**Provided data:**

-- pv_equiv track=rewrite | github.com/cirosantilli/project-euler-solvers | solvers/334.py | simulate_adjacent
-- ===== SOURCE A (Python) =====
-- from collections import defaultdict, deque
--
-- def simulate_adjacent(a: int, b: int) -> int:
--     """Fast bulk stabilization simulation for test assertions (small inputs)."""
--     cfg = defaultdict(int)
--     cfg[0] = a
--     cfg[1] = b
--     q = deque([0, 1])
--     moves = 0
--     while q:
--         i = q.popleft()
--         if cfg[i] < 2:
--             continue
--         t = cfg[i] // 2
--         cfg[i] -= 2 * t
--         cfg[i - 1] += t
--         cfg[i + 1] += t
--         moves += t
--         q.append(i - 1)
--         q.append(i)
--         q.append(i + 1)
--     return moves
-- ===== SOURCE B (Python) =====
-- def simulate_adjacent(a: int, b: int) -> int:
--     """Repeated left-to-right sweeps over the active segment instead of a worklist;
--     the total bulk-move count is order-independent (abelian sandpile)."""
--     cfg = {0: a, 1: b}
--     lo, hi = 0, 1
--     moves = 0
--     while True:
--         fired = False
--         for i in range(lo, hi + 1):
--             v = cfg.get(i, 0)
--             if v >= 2:
--                 t = v // 2
--                 cfg[i] = v - 2 * t
--                 cfg[i - 1] = cfg.get(i - 1, 0) + t
--                 cfg[i + 1] = cfg.get(i + 1, 0) + t
--                 moves += t
--                 lo = min(lo, i - 1)
--                 hi = max(hi, i + 1)
--                 fired = True
--         if not fired:
--             return moves
-- ===== Notes on version B (the rewrite author's own statement) =====
-- stated objective: alternative
-- what changed: B replaces A's deque-driven worklist (pop a site, bulk-fire it, re-enqueue its neighbourhood) by repeated left-to-right sweeps over the tracked active segment [lo,hi], relying on the abelian property that the total bulk-move count is independent of firing order (proved in Lean via a least-action argument).
import Mathlib
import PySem

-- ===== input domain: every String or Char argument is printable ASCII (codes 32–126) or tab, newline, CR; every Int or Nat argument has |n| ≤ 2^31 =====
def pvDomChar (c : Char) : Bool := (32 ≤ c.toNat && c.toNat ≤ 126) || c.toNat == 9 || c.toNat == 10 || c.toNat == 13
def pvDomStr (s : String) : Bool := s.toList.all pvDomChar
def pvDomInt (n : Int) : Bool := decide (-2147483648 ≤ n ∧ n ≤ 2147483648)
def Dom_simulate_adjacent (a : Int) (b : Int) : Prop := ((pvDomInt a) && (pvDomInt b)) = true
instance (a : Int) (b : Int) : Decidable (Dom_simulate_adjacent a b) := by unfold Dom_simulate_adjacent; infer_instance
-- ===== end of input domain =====

-- B replaces A's worklist-queue stabilization by repeated left-to-right sweeps over the active
-- segment (alternative algorithm, same exact move count, proved via order-independence).

-- ===== PORT A =====
-- Fuel values are totality guards only; they are proved sufficient below (the 0-fuel arms are
-- proved unreachable), so both ports compute exactly what their Python computes on every input.
def pvT (k : Int) : Int := if 0 ≤ k then k * (k + 1) / 2 else 0
def pvR (a : Int) (b : Int) : Int := max (max a b) 1
def pvB (a : Int) (b : Int) : Int := (2 * pvR a b + 2) * pvT (pvR a b)

def aLoop : Nat → PySem.Dict Int Int → List Int → Int → Int
  | _, _, [], moves => moves
  | 0, _, _, moves => moves          -- fuel guard, never reached
  | fuel + 1, cfg, i :: q, moves =>
    let v := cfg.getD i 0            -- defaultdict(int) read
    if v < 2 then aLoop fuel cfg q moves
    else
      let t := PySem.Int.floordiv v 2
      let cfg1 := cfg.insert i (v - 2 * t)
      let cfg2 := cfg1.insert (i - 1) (cfg1.getD (i - 1) 0 + t)
      let cfg3 := cfg2.insert (i + 1) (cfg2.getD (i + 1) 0 + t)
      aLoop fuel cfg3 (q ++ [i - 1, i, i + 1]) (moves + t)

def simulate_adjacent (a : Int) (b : Int) : Int :=
  aLoop (2 + 3 * pvB a b).toNat ((PySem.Dict.empty.insert 0 a).insert 1 b) [0, 1] 0

-- ===== PORT B =====
structure BSt where
  cfg : PySem.Dict Int Int
  lo : Int
  hi : Int
  moves : Int
  fired : Bool

def bStep (st : BSt) (i : Int) : BSt :=
  let v := st.cfg.getD i 0
  if 2 ≤ v then
    let t := PySem.Int.floordiv v 2
    let cfg1 := st.cfg.insert i (v - 2 * t)
    let cfg2 := cfg1.insert (i - 1) (cfg1.getD (i - 1) 0 + t)
    let cfg3 := cfg2.insert (i + 1) (cfg2.getD (i + 1) 0 + t)
    ⟨cfg3, min st.lo (i - 1), max st.hi (i + 1), st.moves + t, true⟩
  else st

def bLoop : Nat → PySem.Dict Int Int → Int → Int → Int → Int
  | 0, _, _, _, moves => moves       -- fuel guard, never reached
  | fuel + 1, cfg, lo, hi, moves =>
    let res := (PySem.List.pyRange lo (hi + 1) 1).foldl bStep ⟨cfg, lo, hi, moves, false⟩
    if res.fired then bLoop fuel res.cfg res.lo res.hi res.moves else res.moves

def simulate_adjacent_alt (a : Int) (b : Int) : Int :=
  bLoop (pvB a b + 2).toNat ((PySem.Dict.empty.insert 0 a).insert 1 b) 0 1 0
-- pv_equiv track=rewrite | github.com/jacobbox/CVprojects | 3- Barnabys brewhouse/brewing.py | sanitize_input_csv
-- ===== SOURCE A (Python) =====
-- from typing import Tuple, List, Union
--
-- def sanitize_input_csv(csv_line_list: List[str]) -> List[str]:
--     """helper: Takes in a csv file that has just been .readlines()'ed and removes , form entries
--
--     iterates through every line of the given csv file marking its state as inside/outside
--     quotes as it meets them.  if it is inside quotes and hits a comma then replace it with
--     a semi colon.
--
--     Arguments:
--         csv_line_list: A list of strings representing a csv file
--
--     Returns:
--         The same list of strings form the input except now entries do not contain commas
--     """
--     safe_lines = []
--     for line in csv_line_list:
--         if not line.count(",") == 5:
--             index = 0
--             in_quotes = False
--             safe_line = ""
--             while index < len(line):
--                 if line[index] == "," and in_quotes:#if the ',' should be escaped
--                     safe_line += ";"
--                 else:#normal chars and unescaped ','
--                     safe_line += line[index]
--                 if line[index] == '"':#if we need to start or stop escaping
--                     if in_quotes:#toggle quotes or not
--                         in_quotes = False
--                     else:
--                         in_quotes = True
--                 index += 1
--             line = safe_line
--         safe_lines.append(line)
--     return safe_lines
-- ===== SOURCE B (Python) =====
-- from typing import List
--
-- def sanitize_input_csv(csv_line_list: List[str]) -> List[str]:
--     """Same as A, but via split-on-quote: odd-indexed segments of line.split('"')
--     are exactly the inside-quotes runs, so commas are replaced there in bulk."""
--     return [
--         line if line.count(",") == 5 else
--         '"'.join(part.replace(",", ";") if i % 2 == 1 else part
--                  for i, part in enumerate(line.split('"')))
--         for line in csv_line_list
--     ]
-- ===== Notes on version B (the rewrite author's own statement) =====
-- stated objective: simpler
-- what changed: Replaces A's char-by-char in_quotes state machine with a single split-on-'"' / bulk str.replace on odd-indexed (inside-quote) segments / rejoin, expressed as a list comprehension; the exact count(',')==5 pass-through guard is kept.
import Mathlib
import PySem

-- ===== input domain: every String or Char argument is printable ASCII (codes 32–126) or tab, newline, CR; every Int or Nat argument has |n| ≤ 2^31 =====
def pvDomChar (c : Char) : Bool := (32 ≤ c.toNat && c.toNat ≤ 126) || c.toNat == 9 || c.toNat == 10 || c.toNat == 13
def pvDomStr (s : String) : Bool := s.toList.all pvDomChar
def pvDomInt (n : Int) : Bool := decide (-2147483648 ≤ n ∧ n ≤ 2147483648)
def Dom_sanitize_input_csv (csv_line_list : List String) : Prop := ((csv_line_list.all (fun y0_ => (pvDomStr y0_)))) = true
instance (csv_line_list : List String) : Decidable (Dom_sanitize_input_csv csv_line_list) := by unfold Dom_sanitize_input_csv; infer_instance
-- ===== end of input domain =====

-- B replaces A's char-by-char in_quotes state machine with split-on-'"' / replace commas
-- in odd-indexed (inside-quote) segments / rejoin (objective: simpler).

-- ===== PORT A =====
-- the 'while index < len(line)' loop of A: state (in_quotes, safe_line), one char per step
def pvALoop : List Char → Bool → List Char → List Char
  | [], _, safe_line => safe_line
  | c :: rest, in_quotes, safe_line =>
      pvALoop rest
        (if c = '"' then (if in_quotes = true then false else true) else in_quotes)
        (safe_line ++ [if c = ',' ∧ in_quotes = true then ';' else c])

def sanitize_input_csv (csv_line_list : List String) : List String :=
  csv_line_list.foldl
    (fun safe_lines line =>
      let line' :=
        if ¬ (PySem.Str.count line "," = 5) then
          String.ofList (pvALoop line.toList false [])
        else line
      safe_lines ++ [line'])
    []

-- ===== PORT B =====
-- 'part.replace(",", ";") if i % 2 == 1 else part' for (i, part) of enumerate(line.split('"'))
def pvFixPart (p : Int × List Char) : List Char :=
  if p.1 % 2 = 1 then PySem.Chars.replace p.2 [','] [';'] else p.2

def sanitize_input_csv_alt (csv_line_list : List String) : List String :=
  csv_line_list.map (fun line =>
    if PySem.Str.count line "," = 5 then line
    else
      String.ofList (PySem.Chars.join ['"']
        ((PySem.List.enumerate (PySem.Chars.splitOn line.toList ['"'])).map pvFixPart)))

-- ===== PRECONDITION & SPEC =====
def Spec_sanitize_input_csv (csv_line_list : List String) (out : List String) : Prop := out = sanitize_input_csv_alt csv_line_list
instance (csv_line_list : List String) (out : List String) : Decidable (Spec_sanitize_input_csv csv_line_list out) := by unfold Spec_sanitize_input_csv; infer_instance

-- ===== CLAIM (what is proved, stated in full; the proofs are below) =====
def Claim_equal_sanitize_input_csv : Prop := ∀ (csv_line_list : List String), Dom_sanitize_input_csv csv_line_list → Spec_sanitize_input_csv csv_line_list (sanitize_input_csv csv_line_list)

-- ===== LEMMAS AND PROOFS =====

-- spec-level split of a char list on '"'
def splitC : List Char → List (List Char)
  | [] => [[]]
  | c :: rest => if c = '"' then [] :: splitC rest else (splitC rest).modifyHead (c :: ·)

-- spec-level form of A's machine (no accumulator)
def bodyC : List Char → Bool → List Char
  | [], _ => []
  | c :: rest, q =>
      (if c = ',' ∧ q = true then ';' else c) ::
        bodyC rest (if c = '"' then (if q = true then false else true) else q)

def rComma (c : Char) : Char := if c = ',' then ';' else c

-- spec-level form of B: replace commas in alternating segments, starting per q
def mapPar : Bool → List (List Char) → List (List Char)
  | _, [] => []
  | q, p :: ps => (if q then p.map rComma else p) :: mapPar (!q) ps

theorem splitC_quote (rest : List Char) : splitC ('"' :: rest) = [] :: splitC rest := by
  simp [splitC]

theorem splitC_other (c : Char) (rest : List Char) (hc : c ≠ '"') :
    splitC (c :: rest) = (splitC rest).modifyHead (c :: ·) := by
  simp [splitC, hc]

theorem pvALoop_eq (cs : List Char) : ∀ (q : Bool) (safe : List Char),
    pvALoop cs q safe = safe ++ bodyC cs q := by
  induction cs with
  | nil => intro q safe; simp [pvALoop, bodyC]
  | cons c rest ih => intro q safe; simp [pvALoop, bodyC, ih]

theorem splitC_ne_nil : ∀ (cs : List Char), splitC cs ≠ [] := by
  intro cs
  induction cs with
  | nil => simp [splitC]
  | cons c rest ih =>
    simp only [splitC]
    split
    · simp
    · cases h : splitC rest with
      | nil => exact absurd h ih
      | cons a b => simp

theorem splitC_cons_exists (cs : List Char) : ∃ p ps, splitC cs = p :: ps := by
  cases h : splitC cs with
  | nil => exact absurd h (splitC_ne_nil cs)
  | cons a b => exact ⟨a, b, rfl⟩

theorem splitOn_go_zero (l cur : List Char) (acc : List (List Char)) :
    PySem.Chars.splitOn.go ['"'] 0 l cur acc = ((cur.reverse ++ l) :: acc).reverse := rfl

theorem splitOn_go_nil (f : Nat) (cur : List Char) (acc : List (List Char)) :
    PySem.Chars.splitOn.go ['"'] (f + 1) [] cur acc = (cur.reverse :: acc).reverse := rfl

theorem splitOn_go_cons (f : Nat) (c : Char) (rest cur : List Char) (acc : List (List Char)) :
    PySem.Chars.splitOn.go ['"'] (f + 1) (c :: rest) cur acc
      = if c = '"' then PySem.Chars.splitOn.go ['"'] f rest [] (cur.reverse :: acc)
        else PySem.Chars.splitOn.go ['"'] f rest (c :: cur) acc := by
  rw [PySem.Chars.splitOn.go.eq_def]
  by_cases hc : c = '"'
  · simp [hc, List.isPrefixOf]
  · simp [hc, List.isPrefixOf, Ne.symm hc]

theorem splitOn_go_singleton (fuel : Nat) : ∀ (l cur : List Char) (acc : List (List Char)),
    l.length ≤ fuel →
    PySem.Chars.splitOn.go ['"'] fuel l cur acc
      = acc.reverse ++ (splitC l).modifyHead (cur.reverse ++ ·) := by
  induction fuel with
  | zero =>
    intro l cur acc h
    have hl : l = [] := by cases l <;> simp at h ⊢
    subst hl
    rw [splitOn_go_zero]
    simp [splitC]
  | succ f ih =>
    intro l cur acc h
    cases l with
    | nil =>
      rw [splitOn_go_nil]
      simp [splitC]
    | cons c rest =>
      simp only [List.length_cons] at h
      rw [splitOn_go_cons]
      by_cases hc : c = '"'
      · subst hc
        rw [if_pos rfl, ih rest [] _ (by omega), splitC_quote]
        obtain ⟨p, ps, hps⟩ := splitC_cons_exists rest
        simp [hps]
      · rw [if_neg hc, ih rest (c :: cur) acc (by omega), splitC_other c rest hc]
        obtain ⟨p, ps, hps⟩ := splitC_cons_exists rest
        simp [hps]

theorem splitOn_singleton (cs : List Char) :
    PySem.Chars.splitOn cs ['"'] = splitC cs := by
  unfold PySem.Chars.splitOn
  rw [splitOn_go_singleton (cs.length + 1) cs [] [] (by omega)]
  obtain ⟨p, ps, hps⟩ := splitC_cons_exists cs
  simp [hps]

theorem replace_go_zero (l acc : List Char) :
    PySem.Chars.replace.go [','] [';'] 0 l acc = acc.reverse ++ l := rfl

theorem replace_go_nil (f : Nat) (acc : List Char) :
    PySem.Chars.replace.go [','] [';'] (f + 1) [] acc = acc.reverse := rfl

theorem replace_go_cons (f : Nat) (c : Char) (t acc : List Char) :
    PySem.Chars.replace.go [','] [';'] (f + 1) (c :: t) acc
      = if c = ',' then PySem.Chars.replace.go [','] [';'] f t (';' :: acc)
        else PySem.Chars.replace.go [','] [';'] f t (c :: acc) := by
  rw [PySem.Chars.replace.go.eq_def]
  by_cases hc : c = ','
  · simp [hc, List.isPrefixOf]
  · simp [hc, List.isPrefixOf, Ne.symm hc]

theorem replace_go_comma (fuel : Nat) : ∀ (l acc : List Char),
    l.length ≤ fuel →
    PySem.Chars.replace.go [','] [';'] fuel l acc = acc.reverse ++ l.map rComma := by
  induction fuel with
  | zero =>
    intro l acc h
    have hl : l = [] := by cases l <;> simp at h ⊢
    subst hl
    rw [replace_go_zero]
    simp
  | succ f ih =>
    intro l acc h
    cases l with
    | nil => rw [replace_go_nil]; simp
    | cons c t =>
      simp only [List.length_cons] at h
      rw [replace_go_cons]
      by_cases hc : c = ','
      · subst hc
        rw [if_pos rfl, ih t _ (by omega)]
        simp [rComma]
      · rw [if_neg hc, ih t (c :: acc) (by omega)]
        simp [rComma, hc]

theorem replace_comma (cs : List Char) :
    PySem.Chars.replace cs [','] [';'] = cs.map rComma := by
  unfold PySem.Chars.replace
  simp only [List.isEmpty_cons, Bool.false_eq_true, if_false]
  exact replace_go_comma cs.length cs [] (le_refl _)

-- join after an (o :: w) head pulls o out front
theorem join_cons_head (o : Char) (w : List Char) (t : List (List Char)) :
    PySem.Chars.join ['"'] ((o :: w) :: t) = o :: PySem.Chars.join ['"'] (w :: t) := by
  cases t with
  | nil => simp [PySem.Chars.join_singleton]
  | cons y ys => simp [PySem.Chars.join_cons_cons]

theorem main_line (cs : List Char) : ∀ (q : Bool),
    PySem.Chars.join ['"'] (mapPar q (splitC cs)) = bodyC cs q := by
  induction cs with
  | nil =>
    intro q
    simp only [splitC, mapPar, bodyC]
    cases q <;> simp [PySem.Chars.join_singleton]
  | cons c rest ih =>
    intro q
    obtain ⟨p, ps, hps⟩ := splitC_cons_exists rest
    by_cases hc : c = '"'
    · subst hc
      rw [splitC_quote, hps]
      rw [show mapPar q ([] :: p :: ps) = [] :: mapPar (!q) (p :: ps) from by
        cases q <;> simp [mapPar]]
      rw [show mapPar (!q) (p :: ps)
            = (if (!q) then p.map rComma else p) :: mapPar (!(!q)) ps from rfl]
      rw [PySem.Chars.join_cons_cons]
      rw [show bodyC ('"' :: rest) q
            = '"' :: bodyC rest (if q = true then false else true) from by simp [bodyC]]
      have hq : (if q = true then false else true) = !q := by cases q <;> rfl
      rw [hq, ← ih (!q), hps]
      rw [show mapPar (!q) (p :: ps)
            = (if (!q) then p.map rComma else p) :: mapPar (!(!q)) ps from rfl]
      simp
    · rw [splitC_other c rest hc, hps, List.modifyHead_cons]
      rw [show mapPar q ((c :: p) :: ps)
            = (if q then (c :: p).map rComma else c :: p) :: mapPar (!q) ps from rfl]
      have hsplit : (if q then (c :: p).map rComma else c :: p)
          = (if c = ',' ∧ q = true then ';' else c) :: (if q then p.map rComma else p) := by
        cases q with
        | false => simp
        | true =>
          simp only [if_true, List.map_cons, rComma]
          by_cases h2 : c = ',' <;> simp [h2]
      rw [hsplit, join_cons_head]
      rw [show bodyC (c :: rest) q
            = (if c = ',' ∧ q = true then ';' else c) :: bodyC rest q from by
        simp [bodyC, hc]]
      rw [← ih q, hps]
      rw [show mapPar q (p :: ps)
            = (if q then p.map rComma else p) :: mapPar (!q) ps from rfl]

theorem enum_map (parts : List (List Char)) : ∀ (n : Nat),
    (PySem.List.enumerate parts (n : Int)).map pvFixPart = mapPar (n % 2 == 1) parts := by
  induction parts with
  | nil => intro n; simp [PySem.List.enumerate, mapPar]
  | cons p ps ih =>
    intro n
    rw [show PySem.List.enumerate (p :: ps) (n : Int)
          = ((n : Int), p) :: PySem.List.enumerate ps ((n : Int) + 1) from rfl]
    rw [show ((n : Int) + 1) = ((n + 1 : Nat) : Int) from by push_cast; ring]
    simp only [List.map_cons, ih (n + 1)]
    rw [show mapPar (n % 2 == 1) (p :: ps)
          = (if (n % 2 == 1) then p.map rComma else p) :: mapPar (!(n % 2 == 1)) ps from rfl]
    congr 1
    · simp only [pvFixPart, replace_comma]
      have hmod : ((n : Int) % 2 = 1) ↔ (n % 2 = 1) := by omega
      by_cases h : n % 2 = 1
      · simp [hmod.mpr h, h]
      · rw [if_neg (fun hh => h (hmod.mp hh)), if_neg (by simpa using h)]
    · congr 1
      rcases Nat.mod_two_eq_zero_or_one n with h | h <;> simp [Nat.add_mod, h]

theorem line_eq (line : String) :
    String.ofList (pvALoop line.toList false [])
      = String.ofList (PySem.Chars.join ['"']
          ((PySem.List.enumerate (PySem.Chars.splitOn line.toList ['"'])).map pvFixPart)) := by
  rw [splitOn_singleton]
  rw [show ((0 : Int)) = ((0 : Nat) : Int) from rfl, enum_map]
  rw [show ((0 : Nat) % 2 == 1) = false from rfl]
  rw [main_line, pvALoop_eq]
  simp

-- ===== VERDICT (by name: the statement is the Claim_ definition above) =====
theorem sanitize_input_csv_spec : Claim_equal_sanitize_input_csv := by
  intro csv_line_list _
  unfold Spec_sanitize_input_csv sanitize_input_csv sanitize_input_csv_alt
  rw [PySem.List.foldl_append_singleton_eq_map]
  apply List.map_congr_left
  intro line _
  by_cases h : PySem.Str.count line "," = 5
  · rw [if_neg (not_not_intro h), if_pos h]
  · rw [if_pos h, if_neg h]
    exact line_eq line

**How to complete this task:**
Copy the stretch of the records above that runs from the line with "safe_lines ++ [line'])" through the line with "def sanitize_input_csv_alt (csv_line_list". Both end lines belong in the copy, and nothing else does.

**Result below:**
      safe_lines ++ [line'])
    []

-- ===== PORT B =====
-- 'part.replace(",", ";") if i % 2 == 1 else part' for (i, part) of enumerate(line.split('"'))
def pvFixPart (p : Int × List Char) : List Char :=
  if p.1 % 2 = 1 then PySem.Chars.replace p.2 [','] [';'] else p.2

def sanitize_input_csv_alt (csv_line_list : List String) : List String :=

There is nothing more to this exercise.